Mencari Jejak Bapak 

Jejak #2: Awal yang Tak Diharapkan

“Ibu mengenal Kang Yuda dari seorang teman.” Puja memulai ceritanya. Wanita itu berhenti sebentar untuk menarik napas panjang, seolah apa yang akan dia ceritakan ini begitu berat untuk diucapkan. “Dia lebih tua dua atau tiga tahun dari Ibu. Dari sejak pertama bertemu, Kang Yuda memang terlihat berbeda dari laki-laki lain yang ada di sekitar Ibu waktu itu. Apa ya? Dia memang ganteng, gayanya keren, sikapnya manis, pokoknya pintar memperlakukan perempuan. Terlihat seperti laki-laki idaman sekali. Makanya waktu dia nembak Ibu waktu kita baru tiga kali ketemu, Ibu langsung mau.”

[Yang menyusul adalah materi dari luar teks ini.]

theorem pv_good_step (t m : PySem.Dict String String) (kv : String × String)
    (h : pvGood t m) : pvGood (pvTableStep t kv) (m.insert kv.1 kv.2) := by
  obtain ⟨key, value⟩ := kv
  intro c
  have hul : PySem.Chars.islower (PySem.Chars.upperChar c) = false := pv_islower_upperChar c
  by_cases hcond : PySem.Str.len key = 1 ∧ key = PySem.Str.upper key
  · -- key is a single char equal to its own uppercase
    obtain ⟨hlen, hupk⟩ := hcond
    have hlen' : key.toList.length = 1 := by
      have := hlen
      rw [PySem.Str.len_eq] at this
      exact_mod_cast this
    obtain ⟨k, hk⟩ : ∃ k, key.toList = [k] := by
      cases hks : key.toList with
      | nil => rw [hks] at hlen'; simp at hlen'
      | cons a l =>
        rw [hks] at hlen'
        simp at hlen'
        exact ⟨a, by simp [hlen']⟩
    have hkey : key = String.ofList [k] := by
      apply pv_string_eq_of_toList; simp [hk]
    have hupk' : k = PySem.Chars.upperChar k := by
      have h2 := congrArg String.toList hupk
      simp [PySem.Str.upper] at h2
      rw [hk] at h2
      simp [PySem.Chars.upper] at h2
      exact h2
    have hknl : PySem.Chars.islower k = false := by
      by_contra hc
      rw [Bool.not_eq_false] at hc
      have := pv_toNat_upperChar_of_lower k hc
      rw [← hupk'] at this
      have hb := (pv_islower_iff k).mp hc
      omega
    have hlowkey : PySem.Str.lower key = String.ofList [PySem.Chars.lowerChar k] := by
      apply pv_string_eq_of_toList
      simp [PySem.Str.lower, hk, PySem.Chars.lower]
    rw [show pvTableStep t (key, value) =
        (if PySem.Str.len key = 1 ∧ key = PySem.Str.upper key then
          let t1 := t.insert (PySem.Str.lower key) (PySem.Str.lower value)
          if key ≠ PySem.Str.lower key then t1.insert key value else t1
        else t) from rfl]
    rw [if_pos ⟨hlen, hupk⟩]
    by_cases hkup : PySem.Chars.isupper k = true
    · -- uppercase letter key: two entries
      have hne : key ≠ PySem.Str.lower key := by
        rw [hlowkey, hkey]
        intro he
        exact pv_lowerChar_ne_of_upper k hkup (List.head_eq_of_cons_eq (pv_ofList_inj he)).symm
      simp only [hne, if_true, ne_eq, not_false_iff]
      by_cases hc : PySem.Chars.isupper c = true
      · -- c uppercase: lookup at [c]
        simp only [hc, if_true]
        by_cases hck : c = k
        · subst hck
          rw [← hkey, PySem.Dict.get?_insert_self, PySem.Dict.get?_insert_self]
        · have h1 : String.ofList [c] ≠ key := by
            rw [hkey]; intro he; exact hck (List.head_eq_of_cons_eq (pv_ofList_inj he))
          have h2 : String.ofList [c] ≠ PySem.Str.lower key := by
            rw [hlowkey]; intro he
            have := List.head_eq_of_cons_eq (pv_ofList_inj he)
            rw [this] at hc
            rw [pv_isupper_lowerChar k hkup] at hc
            exact Bool.false_ne_true hc
          rw [PySem.Dict.get?_insert_of_ne _ _ h1, PySem.Dict.get?_insert_of_ne _ _ h2,
              PySem.Dict.get?_insert_of_ne _ _ h1]
          have := h c
          simpa [hc] using this
      · -- c not uppercase: lookup at [c] on t-side, [upperChar c] on m-side
        simp only [hc]
        by_cases hck : c = PySem.Chars.lowerChar k
        · subst hck
          have hup : PySem.Chars.upperChar (PySem.Chars.lowerChar k) = k :=
            pv_upperChar_lowerChar k hkup
          have h1 : String.ofList [PySem.Chars.lowerChar k] ≠ key := by
            rw [hkey]; intro he
            exact pv_lowerChar_ne_of_upper k hkup (List.head_eq_of_cons_eq (pv_ofList_inj he))
          rw [PySem.Dict.get?_insert_of_ne _ _ h1, ← hlowkey]
          rw [PySem.Dict.get?_insert_self]
          rw [hup, ← hkey, PySem.Dict.get?_insert_self]
          simp [PySem.Str.lower]
        · have h1 : String.ofList [c] ≠ key := by
            rw [hkey]; intro he
            have := List.head_eq_of_cons_eq (pv_ofList_inj he)
            rw [this] at hc; rw [hkup] at hc; exact hc rfl
          have h2 : String.ofList [c] ≠ PySem.Str.lower key := by
            rw [hlowkey]; intro he
            exact hck (List.head_eq_of_cons_eq (pv_ofList_inj he))
          have h3 : String.ofList [PySem.Chars.upperChar c] ≠ key := by
            rw [hkey]; intro he
            have heq := List.head_eq_of_cons_eq (pv_ofList_inj he)
            by_cases hlc : PySem.Chars.islower c = true
            · exact hck (by rw [← heq, pv_lowerChar_upperChar c hlc])
            · rw [pv_upperChar_of_not_lower c (by simpa using hlc)] at heq
              rw [heq, hkup] at hc
              exact hc rfl
          rw [PySem.Dict.get?_insert_of_ne _ _ h1, PySem.Dict.get?_insert_of_ne _ _ h2,
              PySem.Dict.get?_insert_of_ne _ _ h3]
          have := h c
          simpa [hc] using this
    · -- non-letter key (k = upper k, not uppercase): one entry, key.lower() == key
      have hlowk : PySem.Chars.lowerChar k = k := pv_lowerChar_of_not_upper k (by simpa using hkup)
      have heqlow : key = PySem.Str.lower key := by
        rw [hlowkey, hlowk, hkey]
      have hcond2 : ¬ (key ≠ PySem.Str.lower key) := by rw [← heqlow]; simp
      simp only [hcond2, if_false]
      rw [← heqlow]
      by_cases hc : PySem.Chars.isupper c = true
      · simp only [hc, if_true]
        have h1 : String.ofList [c] ≠ key := by
          rw [hkey]; intro he
          have heq := List.head_eq_of_cons_eq (pv_ofList_inj he)
          rw [heq] at hc; exact hkup hc
        rw [PySem.Dict.get?_insert_of_ne _ _ h1, PySem.Dict.get?_insert_of_ne _ _ h1]
        have := h c
        simpa [hc] using this
      · simp only [hc]
        by_cases hck : c = k
        · subst hck
          have hupc : PySem.Chars.upperChar c = c := by rw [← hupk']
          rw [hupc, ← hkey, PySem.Dict.get?_insert_self, PySem.Dict.get?_insert_self]
          simp [PySem.Str.lower]
        · have h1 : String.ofList [c] ≠ key := by
            rw [hkey]; intro he; exact hck (List.head_eq_of_cons_eq (pv_ofList_inj he))
          have h3 : String.ofList [PySem.Chars.upperChar c] ≠ key := by
            rw [hkey]; intro he
            have heq := List.head_eq_of_cons_eq (pv_ofList_inj he)
            by_cases hlc : PySem.Chars.islower c = true
            · have : PySem.Chars.isupper (PySem.Chars.upperChar c) = true := by
                rw [pv_isupper_iff, pv_toNat_upperChar_of_lower c hlc]
                have := (pv_islower_iff c).mp hlc
                omega
              rw [heq] at this
              exact hkup this
            · rw [pv_upperChar_of_not_lower c (by simpa using hlc)] at heq
              exact hck heq
          rw [PySem.Dict.get?_insert_of_ne _ _ h1, PySem.Dict.get?_insert_of_ne _ _ h3]
          have := h c
          simpa [hc] using this
  · -- key does not qualify: table unchanged; key cannot be any string B or A looks up
    rw [show pvTableStep t (key, value) =
        (if PySem.Str.len key = 1 ∧ key = PySem.Str.upper key then
          let t1 := t.insert (PySem.Str.lower key) (PySem.Str.lower value)
          if key ≠ PySem.Str.lower key then t1.insert key value else t1
        else t) from rfl]
    rw [if_neg hcond]
    have hne : ∀ d : Char, PySem.Chars.islower d = false → String.ofList [d] ≠ key := by
      intro d hd he
      apply hcond
      constructor
      · rw [← he]; simp [PySem.Str.len_eq]
      · rw [← he]
        apply pv_string_eq_of_toList
        simp [PySem.Str.upper, PySem.Chars.upper, pv_upperChar_of_not_lower d hd]
    have hc := h c
    by_cases hcc : PySem.Chars.isupper c = true
    · have hnl : PySem.Chars.islower c = false := pv_not_lower_of_upper c hcc
      rw [PySem.Dict.get?_insert_of_ne _ _ (hne c hnl)]
      simpa [hcc] using hc
    · rw [PySem.Dict.get?_insert_of_ne _ _ (hne (PySem.Chars.upperChar c) hul)]
      simpa [hcc] using hc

“Waktu itu umur Ibu baru 16 tahun,” kenang Puja. “Kalau dibanding teman-teman Ibu waktu itu, Ibu termasuk biasa-biasa saja. Nggak cantik, tapi juga nggak jelek. Nggak gemuk, juga nggak kurus. Nggak pintar, tapi nggak bodoh. Betul-betul biasa. Sama sekali nggak menonjol. Karena terlalu biasa, jadinya Ibu belum pernah ngerasain ditaksir sama lawan jenis. Belum pernah ada yang menganggap Ibu istimewa. Makanya, waktu laki-laki seperti Kang Yuda nembak Ibu, rasanya Ibu senang sekali. Apalagi teman-teman Ibu yang lain, yang lebih cantik dan juga naksir Kang Yuda, nggak ada yang dilirik sama dia. Pas Kang Yuda memilih Ibu, rasanya seperti baru menang lotere. Ibu yang biasa-biasa ini bisa mengalahkan cewek-cewek yang lebih cantik itu.”

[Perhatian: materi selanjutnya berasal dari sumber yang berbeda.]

-- pv_equiv track=rewrite | github.com/DanGOTO100/AutomaticLyricsGenerationAI | AutomaticLyricsGeneration.py | readlyrics
-- ===== SOURCE A (Python) =====
-- def readlyrics(lyfile):
--     finallist = []
--     linesraw = lyfile.split("\n")
--     for tline in linesraw:
--         words = tline.split(" ")
--         finallist.append(words)
--     flatlist = [y for x in finallist for y in x]
--     return(flatlist)
-- ===== SOURCE B (Python) =====
-- def readlyrics(lyfile):
--     return lyfile.replace("\n", " ").split(" ")
-- ===== Notes on version B (the rewrite author's own statement) =====
-- stated objective: simpler
-- what changed: Replaces the two-level split (split on newline, split each line on space, collect lists, flatten with a comprehension) by normalizing newlines to spaces once and splitting the whole string a single time, with no intermediate list of lists.
import Mathlib
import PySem

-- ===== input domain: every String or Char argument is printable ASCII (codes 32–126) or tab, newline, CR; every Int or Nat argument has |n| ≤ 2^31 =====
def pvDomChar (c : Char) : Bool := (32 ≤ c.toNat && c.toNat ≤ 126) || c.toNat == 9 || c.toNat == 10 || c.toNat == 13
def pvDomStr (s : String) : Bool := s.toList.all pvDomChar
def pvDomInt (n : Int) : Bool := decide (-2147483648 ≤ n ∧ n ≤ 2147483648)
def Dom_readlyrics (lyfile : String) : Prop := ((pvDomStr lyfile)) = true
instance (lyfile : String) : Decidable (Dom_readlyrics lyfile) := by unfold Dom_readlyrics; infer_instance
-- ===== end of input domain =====

-- B replaces A's split-per-line-then-flatten by normalizing newlines to spaces and splitting once (simpler decomposition, same O(n) cost).

-- ===== PORT A =====
-- split("\n") / split(" ") have nonempty separators, so split? is always `some`; getD [] only discharges the Option.
def readlyrics (lyfile : String) : List String :=
  let linesraw := (PySem.Str.split? lyfile "\n").getD []
  let finallist := linesraw.foldl (fun acc tline => acc ++ [(PySem.Str.split? tline " ").getD []]) []
  finallist.flatMap (fun x => x)

-- ===== PORT B =====
def readlyrics_alt (lyfile : String) : List String :=
  (PySem.Str.split? (PySem.Str.replace lyfile "\n" " ") " ").getD []

-- ===== PRECONDITION & SPEC =====
def Spec_readlyrics (lyfile : String) (out : List String) : Prop := out = readlyrics_alt lyfile
instance (lyfile : String) (out : List String) : Decidable (Spec_readlyrics lyfile out) := by unfold Spec_readlyrics; infer_instance

-- ===== CLAIM (what is proved, stated in full; the proofs are below) =====
def Claim_equal_readlyrics : Prop := ∀ (lyfile : String), Dom_readlyrics lyfile → Spec_readlyrics lyfile (readlyrics lyfile)

-- ===== LEMMAS AND PROOFS =====

/-- Reference single-character splitter used only inside the proofs. -/
def pvSplit (c : Char) : List Char → List (List Char)
  | [] => [[]]
  | x :: t => if x = c then [] :: pvSplit c t else (pvSplit c t).modifyHead (x :: ·)

theorem pvSplit_ne_nil (c : Char) (l : List Char) : pvSplit c l ≠ [] := by
  induction l with
  | nil => simp [pvSplit]
  | cons x t ih =>
    simp only [pvSplit]
    split
    · simp
    · cases hs : pvSplit c t with
      | nil => exact absurd hs ih
      | cons a u => simp [List.modifyHead]

theorem pvModifyHead_append {α : Type} (f : α → α) (l m : List α) (h : l ≠ []) :
    (l ++ m).modifyHead f = l.modifyHead f ++ m := by
  cases l with
  | nil => exact absurd rfl h
  | cons a t => simp [List.modifyHead]

theorem pvModifyHead_modifyHead {α : Type} (f g : α → α) (l : List α) :
    (l.modifyHead g).modifyHead f = l.modifyHead (fun x => f (g x)) := by
  cases l <;> simp [List.modifyHead]

/-- `Chars.splitOn.go` with a single-character separator computes `pvSplit`. -/
theorem pvSplitOn_go_eq (c : Char) :
    ∀ (l : List Char) (fuel : Nat) (cur : List Char) (acc : List (List Char)),
      l.length < fuel →
      PySem.Chars.splitOn.go [c] fuel l cur acc
        = acc.reverse ++ (pvSplit c l).modifyHead (cur.reverse ++ ·) := by
  intro l
  induction l with
  | nil =>
    intro fuel cur acc h
    match fuel, h with
    | fuel + 1, _ => simp [PySem.Chars.splitOn.go, pvSplit, List.modifyHead]
  | cons x t ih =>
    intro fuel cur acc h
    match fuel, h with
    | fuel + 1, h =>
      have hf : t.length < fuel := by simpa using h
      by_cases hx : x = c
      · subst hx
        have hpre : List.isPrefixOf [x] (x :: t) = true := by
          simp [List.isPrefixOf]
        rw [PySem.Chars.splitOn.go]
        simp only [hpre, List.drop_succ_cons, List.drop_zero, List.length_singleton]
        rw [ih fuel [] (cur.reverse :: acc) hf]
        have : (pvSplit x t).modifyHead (fun y => [].reverse ++ y) = pvSplit x t := by
          cases pvSplit x t <;> simp [List.modifyHead]
        rw [this]
        simp [pvSplit]
      · have hpre : List.isPrefixOf [c] (x :: t) = false := by
          simp [List.isPrefixOf]
          exact fun h' => absurd h'.symm hx
        rw [PySem.Chars.splitOn.go]
        simp only [hpre, Bool.false_eq_true, if_false]
        rw [ih fuel (x :: cur) acc hf]
        have h1 : pvSplit c (x :: t) = (pvSplit c t).modifyHead (x :: ·) := by
          simp [pvSplit, hx]
        rw [h1, pvModifyHead_modifyHead]
        congr 2
        funext y
        simp

theorem pvSplitOn_single (c : Char) (l : List Char) :
    PySem.Chars.splitOn l [c] = pvSplit c l := by
  unfold PySem.Chars.splitOn
  rw [pvSplitOn_go_eq c l (l.length + 1) [] [] (by omega)]
  have := pvSplit_ne_nil c l
  cases hs : pvSplit c l with
  | nil => exact absurd hs this
  | cons a t => simp [List.modifyHead]

/-- `Chars.replace.go` with single-character old/new is `List.map`. -/
theorem pvReplace_go_eq (c d : Char) :
    ∀ (l : List Char) (fuel : Nat) (acc : List Char),
      l.length ≤ fuel →
      PySem.Chars.replace.go [c] [d] fuel l acc
        = acc.reverse ++ l.map (fun x => if x = c then d else x) := by
  intro l
  induction l with
  | nil =>
    intro fuel acc _
    cases fuel <;> simp [PySem.Chars.replace.go]
  | cons x t ih =>
    intro fuel acc h
    match fuel, h with
    | fuel + 1, h =>
      have hf : t.length ≤ fuel := by simpa using h
      by_cases hx : x = c
      · subst hx
        have hpre : List.isPrefixOf [x] (x :: t) = true := by simp [List.isPrefixOf]
        rw [PySem.Chars.replace.go]
        simp only [hpre, List.drop_succ_cons, List.drop_zero, List.length_singleton]
        rw [ih fuel ([d].reverse ++ acc) hf]
        simp
      · have hpre : List.isPrefixOf [c] (x :: t) = false := by
          simp [List.isPrefixOf]
          exact fun h' => absurd h'.symm hx
        rw [PySem.Chars.replace.go]
        simp only [hpre, Bool.false_eq_true, if_false]
        rw [ih fuel (x :: acc) hf]
        simp [hx]

theorem pvReplace_single (c d : Char) (l : List Char) :
    PySem.Chars.replace l [c] [d] = l.map (fun x => if x = c then d else x) := by
  unfold PySem.Chars.replace
  simp only [List.isEmpty_cons, Bool.false_eq_true, if_false]
  exact pvReplace_go_eq c d l l.length [] (le_refl _)

/-- The heart: splitting each newline-chunk on space and flattening equals
    one split on space after mapping newline to space. -/
theorem pvMain (c d : Char) (l : List Char) :
    ((pvSplit c l).map (pvSplit d)).flatten
      = pvSplit d (l.map (fun x => if x = c then d else x)) := by
  induction l with
  | nil => simp [pvSplit]
  | cons x t ih =>
    by_cases hx : x = c
    · subst hx
      simp only [pvSplit, List.map]
      simp [pvSplit, ih]
    · have h1 : pvSplit c (x :: t) = (pvSplit c t).modifyHead (x :: ·) := by
        simp [pvSplit, hx]
      have hfx : (if x = c then d else x) = x := by simp [hx]
      cases hs : pvSplit c t with
      | nil => exact absurd hs (pvSplit_ne_nil c t)
      | cons l0 ls =>
        have ih2 : pvSplit d l0 ++ (ls.map (pvSplit d)).flatten
            = pvSplit d (t.map (fun x => if x = c then d else x)) := by
          have := ih; rw [hs] at this; simpa using this
        rw [h1, hs]
        simp only [List.modifyHead, List.map_cons, List.flatten_cons, List.map_cons] at *
        by_cases hd : x = d
        · subst hd
          have h2 : pvSplit x (x :: l0) = [] :: pvSplit x l0 := by simp [pvSplit]
          rw [h2]
          simp only [List.cons_append, hfx]
          have h3 : pvSplit x (x :: t.map (fun y => if y = c then x else y))
              = [] :: pvSplit x (t.map (fun y => if y = c then x else y)) := by
            simp [pvSplit]
          rw [h3, ← ih2]
        · have h2 : pvSplit d (x :: l0) = (pvSplit d l0).modifyHead (x :: ·) := by
            simp [pvSplit, hd]
          rw [h2, ← pvModifyHead_append _ _ _ (pvSplit_ne_nil d l0), ih2]
          simp only [hfx]
          have h3 : pvSplit d (x :: t.map (fun y => if y = c then d else y))
              = (pvSplit d (t.map (fun y => if y = c then d else y))).modifyHead (x :: ·) := by
            simp [pvSplit, hd]
          rw [h3]

theorem pvFoldl_concat {a b : Type} (g : a -> b) (l : List a) :
    forall acc : List b, l.foldl (fun acc t => acc ++ [g t]) acc = acc ++ l.map g := by
  induction l with
  | nil => intro acc; simp
  | cons x t ih => intro acc; simp [List.foldl, ih]

theorem pvSplitStr (sep : Char) (sepS : String) (hs : sepS.toList = [sep]) (s : String) :
    (PySem.Str.split? s sepS).getD []
      = (pvSplit sep s.toList).map String.ofList := by
  unfold PySem.Str.split?
  rw [hs, PySem.Chars.split?.eq_1]
  simp [pvSplitOn_single]

-- ===== VERDICT (by name: the statement is the Claim_ definition above) =====
theorem readlyrics_spec : Claim_equal_readlyrics := by
  intro lyfile _
  unfold Spec_readlyrics readlyrics readlyrics_alt
  simp only []
  rw [pvSplitStr '\n' "\n" rfl lyfile, pvFoldl_concat]
  have hB : PySem.Str.replace lyfile "\n" " "
      = String.ofList (lyfile.toList.map (fun x => if x = '\n' then ' ' else x)) := by
    unfold PySem.Str.replace
    rw [show ("\n" : String).toList = ['\n'] from rfl, show (" " : String).toList = [' '] from rfl,
        pvReplace_single]
  rw [hB, pvSplitStr ' ' " " rfl _]
  rw [String.toList_ofList, ← pvMain '\n' ' ']
  simp only [List.map_map, List.nil_append]
  rw [show (fun tline => (PySem.Str.split? tline " ").getD []) ∘ String.ofList
      = fun cs => (pvSplit ' ' cs).map String.ofList from funext fun cs => by
        simp [Function.comp, pvSplitStr ' ' " " rfl (String.ofList cs)]]
  induction pvSplit '\n' lyfile.toList with
  | nil => simp
  | cons a t ih => simp_all [List.flatMap]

Juna masih diam sambil terus memijat kaki Puja, sementara otaknya mulai bisa membayangkan situasi yang terjadi saat itu. Sebetulnya, Juna selalu menganggap Ibu sangat cantik dan awet muda. Di usianya yang sudah menginjak 41 tahun ini pun Puja masih terlihat seperti di awal 30-an. Sulit dipercaya kalau ternyata dulu Ibu menganggap dirinya sangat biasa dan tidak menarik.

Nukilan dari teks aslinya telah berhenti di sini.